Data excerpts
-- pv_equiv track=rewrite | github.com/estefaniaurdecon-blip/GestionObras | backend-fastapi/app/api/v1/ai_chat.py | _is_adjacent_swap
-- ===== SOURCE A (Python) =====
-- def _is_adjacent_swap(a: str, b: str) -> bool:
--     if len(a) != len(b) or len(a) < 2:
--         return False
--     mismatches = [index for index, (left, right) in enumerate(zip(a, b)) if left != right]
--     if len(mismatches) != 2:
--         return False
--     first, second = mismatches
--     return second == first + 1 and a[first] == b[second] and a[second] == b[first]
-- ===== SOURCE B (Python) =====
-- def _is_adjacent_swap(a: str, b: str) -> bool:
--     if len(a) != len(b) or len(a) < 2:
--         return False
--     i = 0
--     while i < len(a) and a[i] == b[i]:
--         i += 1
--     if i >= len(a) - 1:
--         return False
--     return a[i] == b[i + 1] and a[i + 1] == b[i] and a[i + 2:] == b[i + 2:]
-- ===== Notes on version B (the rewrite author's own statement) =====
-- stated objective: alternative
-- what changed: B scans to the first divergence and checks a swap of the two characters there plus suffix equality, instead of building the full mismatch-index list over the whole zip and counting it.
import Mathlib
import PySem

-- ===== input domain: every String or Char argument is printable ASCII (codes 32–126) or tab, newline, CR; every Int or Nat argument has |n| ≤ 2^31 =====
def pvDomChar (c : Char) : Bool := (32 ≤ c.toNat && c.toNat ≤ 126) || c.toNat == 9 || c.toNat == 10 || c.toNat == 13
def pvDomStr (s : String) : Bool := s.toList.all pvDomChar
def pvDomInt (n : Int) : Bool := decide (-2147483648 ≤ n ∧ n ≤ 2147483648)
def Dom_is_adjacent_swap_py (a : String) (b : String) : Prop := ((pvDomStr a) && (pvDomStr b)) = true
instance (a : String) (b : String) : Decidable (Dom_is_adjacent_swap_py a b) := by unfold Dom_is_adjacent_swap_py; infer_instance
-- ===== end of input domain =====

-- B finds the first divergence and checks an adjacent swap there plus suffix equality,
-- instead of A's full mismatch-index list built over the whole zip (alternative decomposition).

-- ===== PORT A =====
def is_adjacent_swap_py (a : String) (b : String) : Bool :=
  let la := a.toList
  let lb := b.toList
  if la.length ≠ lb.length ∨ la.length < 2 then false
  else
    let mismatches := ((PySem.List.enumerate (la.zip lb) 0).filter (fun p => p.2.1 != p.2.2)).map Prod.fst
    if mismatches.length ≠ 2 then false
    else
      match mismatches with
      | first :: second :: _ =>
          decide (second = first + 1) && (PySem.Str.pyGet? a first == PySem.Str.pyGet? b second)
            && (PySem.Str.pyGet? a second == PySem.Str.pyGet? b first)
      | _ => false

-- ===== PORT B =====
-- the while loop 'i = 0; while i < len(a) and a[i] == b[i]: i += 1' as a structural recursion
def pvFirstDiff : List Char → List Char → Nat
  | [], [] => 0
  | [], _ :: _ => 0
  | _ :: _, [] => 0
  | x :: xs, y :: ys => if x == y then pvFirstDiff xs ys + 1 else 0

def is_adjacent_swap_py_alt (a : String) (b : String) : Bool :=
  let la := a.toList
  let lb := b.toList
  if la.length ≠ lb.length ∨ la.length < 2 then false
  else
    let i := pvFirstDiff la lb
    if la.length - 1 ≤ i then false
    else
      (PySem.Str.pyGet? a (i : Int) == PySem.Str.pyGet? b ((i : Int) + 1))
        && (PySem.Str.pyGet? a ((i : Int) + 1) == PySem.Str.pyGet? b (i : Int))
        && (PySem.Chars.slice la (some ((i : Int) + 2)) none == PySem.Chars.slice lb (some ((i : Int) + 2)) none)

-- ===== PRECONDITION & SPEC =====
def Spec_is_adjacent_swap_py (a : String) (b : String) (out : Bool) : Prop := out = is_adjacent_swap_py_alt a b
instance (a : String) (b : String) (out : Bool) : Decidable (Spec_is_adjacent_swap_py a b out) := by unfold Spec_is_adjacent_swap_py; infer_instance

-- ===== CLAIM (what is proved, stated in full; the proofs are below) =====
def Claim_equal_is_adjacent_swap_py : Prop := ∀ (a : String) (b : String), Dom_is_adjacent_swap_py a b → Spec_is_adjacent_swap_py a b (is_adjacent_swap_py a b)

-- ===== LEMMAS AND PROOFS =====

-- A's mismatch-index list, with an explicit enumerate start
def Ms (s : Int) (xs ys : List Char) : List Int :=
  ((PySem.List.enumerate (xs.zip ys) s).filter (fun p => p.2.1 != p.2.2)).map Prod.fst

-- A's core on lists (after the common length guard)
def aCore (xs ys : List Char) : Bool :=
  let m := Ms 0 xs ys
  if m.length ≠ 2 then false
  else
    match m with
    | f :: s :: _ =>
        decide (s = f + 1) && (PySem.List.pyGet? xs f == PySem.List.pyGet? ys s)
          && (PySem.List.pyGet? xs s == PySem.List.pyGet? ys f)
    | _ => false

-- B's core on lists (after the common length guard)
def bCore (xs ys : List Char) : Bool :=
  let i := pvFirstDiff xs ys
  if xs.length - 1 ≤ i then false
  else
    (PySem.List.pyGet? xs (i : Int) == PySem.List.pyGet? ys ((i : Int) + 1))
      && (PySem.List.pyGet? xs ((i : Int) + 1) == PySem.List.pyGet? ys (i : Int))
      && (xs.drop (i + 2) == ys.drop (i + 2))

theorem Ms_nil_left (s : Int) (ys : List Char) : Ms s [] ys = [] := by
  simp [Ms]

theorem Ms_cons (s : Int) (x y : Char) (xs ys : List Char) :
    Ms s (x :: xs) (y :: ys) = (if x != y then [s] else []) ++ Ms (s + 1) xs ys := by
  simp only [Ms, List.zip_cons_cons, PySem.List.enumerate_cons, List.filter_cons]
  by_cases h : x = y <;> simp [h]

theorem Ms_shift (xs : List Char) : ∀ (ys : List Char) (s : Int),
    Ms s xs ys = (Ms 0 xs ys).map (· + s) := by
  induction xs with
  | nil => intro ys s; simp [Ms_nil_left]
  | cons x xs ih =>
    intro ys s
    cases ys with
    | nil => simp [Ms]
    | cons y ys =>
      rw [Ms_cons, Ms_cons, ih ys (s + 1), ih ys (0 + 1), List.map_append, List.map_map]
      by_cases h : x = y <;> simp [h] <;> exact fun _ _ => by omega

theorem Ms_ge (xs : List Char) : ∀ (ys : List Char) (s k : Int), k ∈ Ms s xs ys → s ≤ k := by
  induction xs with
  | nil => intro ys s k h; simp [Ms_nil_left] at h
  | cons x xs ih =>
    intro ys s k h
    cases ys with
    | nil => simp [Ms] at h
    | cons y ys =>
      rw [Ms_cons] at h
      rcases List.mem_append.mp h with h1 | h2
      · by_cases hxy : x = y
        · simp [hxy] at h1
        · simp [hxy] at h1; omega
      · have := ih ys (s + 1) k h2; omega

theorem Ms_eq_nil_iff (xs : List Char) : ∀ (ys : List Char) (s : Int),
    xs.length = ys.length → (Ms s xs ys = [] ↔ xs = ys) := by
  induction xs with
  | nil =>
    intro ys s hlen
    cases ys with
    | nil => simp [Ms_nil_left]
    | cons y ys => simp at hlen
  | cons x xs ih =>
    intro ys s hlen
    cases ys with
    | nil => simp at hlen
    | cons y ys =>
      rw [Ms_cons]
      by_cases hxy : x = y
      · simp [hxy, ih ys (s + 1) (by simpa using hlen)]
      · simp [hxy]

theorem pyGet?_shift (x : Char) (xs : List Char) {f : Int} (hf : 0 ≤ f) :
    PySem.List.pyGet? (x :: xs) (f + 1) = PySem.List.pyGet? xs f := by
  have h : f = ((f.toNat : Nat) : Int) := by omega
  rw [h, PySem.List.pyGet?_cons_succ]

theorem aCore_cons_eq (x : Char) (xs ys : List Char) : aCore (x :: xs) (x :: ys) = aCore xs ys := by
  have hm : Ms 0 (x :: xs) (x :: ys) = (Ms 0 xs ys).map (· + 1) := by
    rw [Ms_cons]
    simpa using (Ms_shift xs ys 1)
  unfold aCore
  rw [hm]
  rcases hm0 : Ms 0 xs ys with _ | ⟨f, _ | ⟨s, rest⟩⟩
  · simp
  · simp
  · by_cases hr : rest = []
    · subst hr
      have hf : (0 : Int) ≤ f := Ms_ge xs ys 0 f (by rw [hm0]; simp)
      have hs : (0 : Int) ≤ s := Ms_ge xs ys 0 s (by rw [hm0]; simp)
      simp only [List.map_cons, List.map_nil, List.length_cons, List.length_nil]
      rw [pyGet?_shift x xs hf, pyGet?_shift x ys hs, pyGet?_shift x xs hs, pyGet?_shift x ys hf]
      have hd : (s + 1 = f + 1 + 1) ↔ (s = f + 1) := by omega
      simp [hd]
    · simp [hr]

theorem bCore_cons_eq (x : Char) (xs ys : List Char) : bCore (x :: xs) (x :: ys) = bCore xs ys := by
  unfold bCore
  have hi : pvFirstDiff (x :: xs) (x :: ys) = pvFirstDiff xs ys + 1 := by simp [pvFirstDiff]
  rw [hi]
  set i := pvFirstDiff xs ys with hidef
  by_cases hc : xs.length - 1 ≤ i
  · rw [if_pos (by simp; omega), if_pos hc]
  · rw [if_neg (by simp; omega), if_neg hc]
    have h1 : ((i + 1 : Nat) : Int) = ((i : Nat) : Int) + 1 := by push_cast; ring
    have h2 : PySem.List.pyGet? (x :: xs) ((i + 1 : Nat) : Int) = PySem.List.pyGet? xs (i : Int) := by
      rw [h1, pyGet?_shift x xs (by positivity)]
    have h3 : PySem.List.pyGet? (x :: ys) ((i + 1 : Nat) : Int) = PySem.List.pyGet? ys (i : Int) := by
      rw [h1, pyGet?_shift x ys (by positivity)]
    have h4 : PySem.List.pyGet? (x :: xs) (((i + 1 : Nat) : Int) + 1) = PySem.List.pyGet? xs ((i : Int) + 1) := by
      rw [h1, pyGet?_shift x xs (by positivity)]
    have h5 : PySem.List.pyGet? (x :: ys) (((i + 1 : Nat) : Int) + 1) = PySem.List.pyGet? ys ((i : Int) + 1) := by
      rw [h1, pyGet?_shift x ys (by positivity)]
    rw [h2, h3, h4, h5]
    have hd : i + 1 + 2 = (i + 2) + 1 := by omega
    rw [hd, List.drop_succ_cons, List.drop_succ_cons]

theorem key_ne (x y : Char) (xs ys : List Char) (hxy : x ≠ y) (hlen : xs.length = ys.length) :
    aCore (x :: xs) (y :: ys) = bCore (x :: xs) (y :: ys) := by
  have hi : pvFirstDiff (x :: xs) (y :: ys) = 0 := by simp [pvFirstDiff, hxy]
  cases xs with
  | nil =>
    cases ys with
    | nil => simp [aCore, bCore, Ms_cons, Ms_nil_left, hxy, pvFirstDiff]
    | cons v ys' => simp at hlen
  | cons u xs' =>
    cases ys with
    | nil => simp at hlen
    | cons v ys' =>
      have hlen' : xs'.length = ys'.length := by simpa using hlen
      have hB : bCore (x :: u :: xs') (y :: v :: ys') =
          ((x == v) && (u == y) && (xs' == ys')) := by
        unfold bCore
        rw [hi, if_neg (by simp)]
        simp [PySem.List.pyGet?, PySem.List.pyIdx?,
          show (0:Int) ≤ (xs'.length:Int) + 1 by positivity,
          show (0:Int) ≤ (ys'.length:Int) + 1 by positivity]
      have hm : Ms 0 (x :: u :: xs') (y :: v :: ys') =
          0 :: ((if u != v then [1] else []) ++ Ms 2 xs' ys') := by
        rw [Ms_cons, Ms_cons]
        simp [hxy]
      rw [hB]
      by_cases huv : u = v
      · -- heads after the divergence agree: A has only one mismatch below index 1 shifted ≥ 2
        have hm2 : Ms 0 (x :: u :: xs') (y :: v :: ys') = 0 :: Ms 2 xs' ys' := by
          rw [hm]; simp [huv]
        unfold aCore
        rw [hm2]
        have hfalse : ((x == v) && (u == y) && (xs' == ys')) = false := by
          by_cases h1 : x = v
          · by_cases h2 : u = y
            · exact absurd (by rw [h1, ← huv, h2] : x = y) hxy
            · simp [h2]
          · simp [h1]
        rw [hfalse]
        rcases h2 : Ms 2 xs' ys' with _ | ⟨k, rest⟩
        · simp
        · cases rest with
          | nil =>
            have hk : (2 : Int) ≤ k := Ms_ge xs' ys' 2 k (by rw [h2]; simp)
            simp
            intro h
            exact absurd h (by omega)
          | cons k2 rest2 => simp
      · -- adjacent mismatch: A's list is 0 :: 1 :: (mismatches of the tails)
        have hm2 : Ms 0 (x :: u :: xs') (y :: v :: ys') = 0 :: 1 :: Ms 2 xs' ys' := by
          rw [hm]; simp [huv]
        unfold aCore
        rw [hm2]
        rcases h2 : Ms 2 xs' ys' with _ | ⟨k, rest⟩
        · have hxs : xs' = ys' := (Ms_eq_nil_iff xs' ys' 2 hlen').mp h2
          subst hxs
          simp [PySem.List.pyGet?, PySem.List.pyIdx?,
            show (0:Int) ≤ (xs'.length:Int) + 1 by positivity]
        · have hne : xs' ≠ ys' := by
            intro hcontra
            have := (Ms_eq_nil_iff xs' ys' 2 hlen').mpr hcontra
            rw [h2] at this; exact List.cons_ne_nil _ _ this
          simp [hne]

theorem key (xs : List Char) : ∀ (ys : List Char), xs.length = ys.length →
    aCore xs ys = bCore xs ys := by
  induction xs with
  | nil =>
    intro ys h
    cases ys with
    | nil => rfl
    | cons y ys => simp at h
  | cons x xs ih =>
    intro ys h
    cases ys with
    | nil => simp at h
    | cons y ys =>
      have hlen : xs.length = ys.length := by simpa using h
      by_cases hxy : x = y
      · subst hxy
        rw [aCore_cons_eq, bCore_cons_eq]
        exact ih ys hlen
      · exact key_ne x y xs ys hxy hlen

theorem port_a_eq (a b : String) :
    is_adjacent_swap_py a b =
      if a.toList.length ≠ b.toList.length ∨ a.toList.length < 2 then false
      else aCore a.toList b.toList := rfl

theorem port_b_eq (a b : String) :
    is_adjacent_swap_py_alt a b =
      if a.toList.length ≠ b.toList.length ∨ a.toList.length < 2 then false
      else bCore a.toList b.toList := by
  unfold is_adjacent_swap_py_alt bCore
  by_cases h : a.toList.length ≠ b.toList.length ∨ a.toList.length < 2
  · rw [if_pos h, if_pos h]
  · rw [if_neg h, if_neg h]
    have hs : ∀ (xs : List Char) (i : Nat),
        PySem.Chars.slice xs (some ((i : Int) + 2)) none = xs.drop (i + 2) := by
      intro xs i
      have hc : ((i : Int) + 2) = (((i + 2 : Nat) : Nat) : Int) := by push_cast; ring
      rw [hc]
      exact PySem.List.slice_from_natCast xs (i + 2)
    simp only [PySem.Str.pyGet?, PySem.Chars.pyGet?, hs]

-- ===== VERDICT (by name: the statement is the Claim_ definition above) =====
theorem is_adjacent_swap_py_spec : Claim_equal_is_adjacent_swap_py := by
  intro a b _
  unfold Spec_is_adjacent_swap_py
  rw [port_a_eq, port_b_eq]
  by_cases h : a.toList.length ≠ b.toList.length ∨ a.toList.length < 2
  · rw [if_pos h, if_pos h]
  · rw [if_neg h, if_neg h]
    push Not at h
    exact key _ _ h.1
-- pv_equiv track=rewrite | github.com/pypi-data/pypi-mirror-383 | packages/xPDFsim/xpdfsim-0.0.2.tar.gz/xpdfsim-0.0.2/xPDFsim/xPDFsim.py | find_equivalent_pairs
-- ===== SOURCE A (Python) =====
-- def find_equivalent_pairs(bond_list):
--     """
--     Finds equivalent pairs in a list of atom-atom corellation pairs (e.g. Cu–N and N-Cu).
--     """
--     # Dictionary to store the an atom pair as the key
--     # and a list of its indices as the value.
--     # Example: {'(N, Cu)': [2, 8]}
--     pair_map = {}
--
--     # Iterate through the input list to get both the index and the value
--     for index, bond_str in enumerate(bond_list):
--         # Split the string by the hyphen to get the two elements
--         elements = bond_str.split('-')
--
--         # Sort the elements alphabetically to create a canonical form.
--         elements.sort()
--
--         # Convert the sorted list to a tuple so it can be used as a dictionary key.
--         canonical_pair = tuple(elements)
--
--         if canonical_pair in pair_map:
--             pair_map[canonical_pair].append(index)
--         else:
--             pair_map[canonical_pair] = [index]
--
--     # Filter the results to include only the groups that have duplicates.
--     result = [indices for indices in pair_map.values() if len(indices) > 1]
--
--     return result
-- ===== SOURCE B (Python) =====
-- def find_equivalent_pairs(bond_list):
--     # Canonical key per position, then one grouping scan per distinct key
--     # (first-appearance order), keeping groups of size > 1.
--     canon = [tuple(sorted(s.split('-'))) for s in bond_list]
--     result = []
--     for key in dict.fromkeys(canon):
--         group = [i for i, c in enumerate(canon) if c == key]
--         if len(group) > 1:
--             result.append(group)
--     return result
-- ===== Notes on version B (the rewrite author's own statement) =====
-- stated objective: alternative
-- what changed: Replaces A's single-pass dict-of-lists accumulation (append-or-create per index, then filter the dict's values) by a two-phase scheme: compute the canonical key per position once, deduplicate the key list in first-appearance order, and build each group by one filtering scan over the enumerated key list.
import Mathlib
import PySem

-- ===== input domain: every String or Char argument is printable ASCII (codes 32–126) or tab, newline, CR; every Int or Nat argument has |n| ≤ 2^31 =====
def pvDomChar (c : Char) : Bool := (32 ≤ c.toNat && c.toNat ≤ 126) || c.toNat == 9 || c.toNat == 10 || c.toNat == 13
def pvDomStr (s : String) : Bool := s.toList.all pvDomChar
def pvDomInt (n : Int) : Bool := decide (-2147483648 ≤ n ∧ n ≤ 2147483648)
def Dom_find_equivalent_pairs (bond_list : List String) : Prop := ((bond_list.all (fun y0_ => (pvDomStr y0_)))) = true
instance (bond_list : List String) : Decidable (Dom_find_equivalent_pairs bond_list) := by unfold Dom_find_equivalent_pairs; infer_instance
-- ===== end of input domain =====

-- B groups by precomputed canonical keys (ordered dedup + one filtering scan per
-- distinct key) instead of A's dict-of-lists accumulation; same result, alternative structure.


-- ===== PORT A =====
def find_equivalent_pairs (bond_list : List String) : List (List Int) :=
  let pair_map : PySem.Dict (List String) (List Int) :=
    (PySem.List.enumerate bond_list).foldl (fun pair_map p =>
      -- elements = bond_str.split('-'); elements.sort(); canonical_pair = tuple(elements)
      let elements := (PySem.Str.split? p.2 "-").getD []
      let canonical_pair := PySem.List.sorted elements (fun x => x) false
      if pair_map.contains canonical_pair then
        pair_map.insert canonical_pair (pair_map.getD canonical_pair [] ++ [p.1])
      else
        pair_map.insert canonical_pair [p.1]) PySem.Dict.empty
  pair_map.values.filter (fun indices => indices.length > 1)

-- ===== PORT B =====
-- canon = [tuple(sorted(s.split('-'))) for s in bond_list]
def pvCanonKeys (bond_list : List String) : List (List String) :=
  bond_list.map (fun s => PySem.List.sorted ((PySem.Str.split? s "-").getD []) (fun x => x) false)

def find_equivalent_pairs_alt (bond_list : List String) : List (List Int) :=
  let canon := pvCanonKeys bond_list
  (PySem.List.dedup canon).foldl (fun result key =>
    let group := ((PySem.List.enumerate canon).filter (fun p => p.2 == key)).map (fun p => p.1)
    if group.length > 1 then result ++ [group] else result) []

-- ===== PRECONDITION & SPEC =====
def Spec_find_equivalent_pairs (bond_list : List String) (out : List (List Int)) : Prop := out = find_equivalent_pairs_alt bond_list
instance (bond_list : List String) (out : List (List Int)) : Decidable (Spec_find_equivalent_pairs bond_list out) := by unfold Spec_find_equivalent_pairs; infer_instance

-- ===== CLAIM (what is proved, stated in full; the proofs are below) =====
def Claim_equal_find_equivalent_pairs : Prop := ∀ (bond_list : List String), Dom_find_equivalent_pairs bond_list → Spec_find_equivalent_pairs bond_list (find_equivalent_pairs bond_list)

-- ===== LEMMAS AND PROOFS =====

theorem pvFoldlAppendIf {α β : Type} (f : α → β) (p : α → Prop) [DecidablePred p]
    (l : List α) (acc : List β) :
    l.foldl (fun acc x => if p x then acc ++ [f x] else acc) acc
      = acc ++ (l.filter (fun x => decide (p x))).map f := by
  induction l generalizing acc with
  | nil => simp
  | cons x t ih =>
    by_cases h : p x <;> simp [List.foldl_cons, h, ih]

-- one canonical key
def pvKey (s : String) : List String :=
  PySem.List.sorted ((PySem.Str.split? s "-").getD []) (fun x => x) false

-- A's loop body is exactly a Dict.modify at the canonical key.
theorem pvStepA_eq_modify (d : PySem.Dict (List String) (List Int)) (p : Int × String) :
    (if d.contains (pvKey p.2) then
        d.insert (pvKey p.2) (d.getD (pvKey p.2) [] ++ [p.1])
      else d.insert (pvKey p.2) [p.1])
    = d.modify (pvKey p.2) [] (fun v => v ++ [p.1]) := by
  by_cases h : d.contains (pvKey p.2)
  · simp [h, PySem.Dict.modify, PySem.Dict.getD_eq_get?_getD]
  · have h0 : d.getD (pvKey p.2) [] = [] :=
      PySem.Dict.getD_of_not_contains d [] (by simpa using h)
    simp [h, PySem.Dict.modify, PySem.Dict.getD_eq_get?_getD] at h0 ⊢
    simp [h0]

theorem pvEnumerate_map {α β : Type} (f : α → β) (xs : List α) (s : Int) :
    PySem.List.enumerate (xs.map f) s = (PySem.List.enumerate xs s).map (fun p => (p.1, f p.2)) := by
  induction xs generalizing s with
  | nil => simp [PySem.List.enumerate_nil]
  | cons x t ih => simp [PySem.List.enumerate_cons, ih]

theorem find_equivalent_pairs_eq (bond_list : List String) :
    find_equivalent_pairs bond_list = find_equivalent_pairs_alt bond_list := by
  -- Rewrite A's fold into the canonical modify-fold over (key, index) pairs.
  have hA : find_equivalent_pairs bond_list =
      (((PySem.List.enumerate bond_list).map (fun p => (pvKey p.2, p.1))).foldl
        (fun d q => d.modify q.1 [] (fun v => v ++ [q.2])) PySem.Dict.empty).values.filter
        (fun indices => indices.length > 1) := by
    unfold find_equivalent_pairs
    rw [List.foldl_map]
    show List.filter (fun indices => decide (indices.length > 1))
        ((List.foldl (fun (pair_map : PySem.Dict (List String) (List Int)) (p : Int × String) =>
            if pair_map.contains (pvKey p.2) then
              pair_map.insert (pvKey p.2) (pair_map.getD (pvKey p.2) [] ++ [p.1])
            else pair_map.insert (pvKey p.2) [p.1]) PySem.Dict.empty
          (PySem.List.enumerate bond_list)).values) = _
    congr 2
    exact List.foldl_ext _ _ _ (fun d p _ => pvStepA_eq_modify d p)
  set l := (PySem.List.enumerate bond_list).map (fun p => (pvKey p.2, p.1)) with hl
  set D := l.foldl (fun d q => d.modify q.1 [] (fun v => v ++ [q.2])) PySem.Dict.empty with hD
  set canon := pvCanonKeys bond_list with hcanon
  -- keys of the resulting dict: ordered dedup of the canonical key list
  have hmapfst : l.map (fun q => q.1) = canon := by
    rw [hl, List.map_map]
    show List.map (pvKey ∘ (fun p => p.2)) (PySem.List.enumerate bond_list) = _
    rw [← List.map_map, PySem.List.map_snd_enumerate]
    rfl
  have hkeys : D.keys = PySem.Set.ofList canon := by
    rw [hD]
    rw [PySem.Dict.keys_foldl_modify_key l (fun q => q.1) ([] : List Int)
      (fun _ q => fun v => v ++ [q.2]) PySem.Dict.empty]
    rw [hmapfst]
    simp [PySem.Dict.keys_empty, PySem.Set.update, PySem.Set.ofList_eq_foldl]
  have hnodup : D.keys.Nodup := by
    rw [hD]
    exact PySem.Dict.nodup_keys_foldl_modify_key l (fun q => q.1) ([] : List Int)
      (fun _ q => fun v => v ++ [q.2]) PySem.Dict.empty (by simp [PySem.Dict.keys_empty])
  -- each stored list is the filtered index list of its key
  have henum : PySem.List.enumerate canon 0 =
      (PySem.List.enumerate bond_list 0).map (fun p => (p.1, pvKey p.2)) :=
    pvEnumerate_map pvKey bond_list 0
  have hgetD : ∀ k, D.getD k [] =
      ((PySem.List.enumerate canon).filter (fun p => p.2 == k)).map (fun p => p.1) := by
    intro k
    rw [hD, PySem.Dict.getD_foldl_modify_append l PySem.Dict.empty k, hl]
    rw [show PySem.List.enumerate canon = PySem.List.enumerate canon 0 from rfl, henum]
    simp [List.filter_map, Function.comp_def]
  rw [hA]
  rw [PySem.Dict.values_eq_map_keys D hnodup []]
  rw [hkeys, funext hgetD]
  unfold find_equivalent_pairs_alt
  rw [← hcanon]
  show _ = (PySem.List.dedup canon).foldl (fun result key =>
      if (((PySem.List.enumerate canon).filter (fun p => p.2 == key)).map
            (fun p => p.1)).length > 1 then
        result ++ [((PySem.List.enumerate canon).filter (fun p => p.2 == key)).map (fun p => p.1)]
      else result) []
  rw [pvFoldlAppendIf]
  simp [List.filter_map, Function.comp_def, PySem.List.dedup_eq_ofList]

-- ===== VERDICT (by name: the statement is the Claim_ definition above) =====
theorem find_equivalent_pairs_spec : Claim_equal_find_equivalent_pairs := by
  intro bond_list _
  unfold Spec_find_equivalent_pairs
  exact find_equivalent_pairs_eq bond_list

*TASK ITEM*. Each line containing the word "alternative" needs to be copied from the data above.

*OUTPUT FOR THIS TASK*.
-- stated objective: alternative
-- instead of A's full mismatch-index list built over the whole zip (alternative decomposition).
-- stated objective: alternative
-- distinct key) instead of A's dict-of-lists accumulation; same result, alternative structure.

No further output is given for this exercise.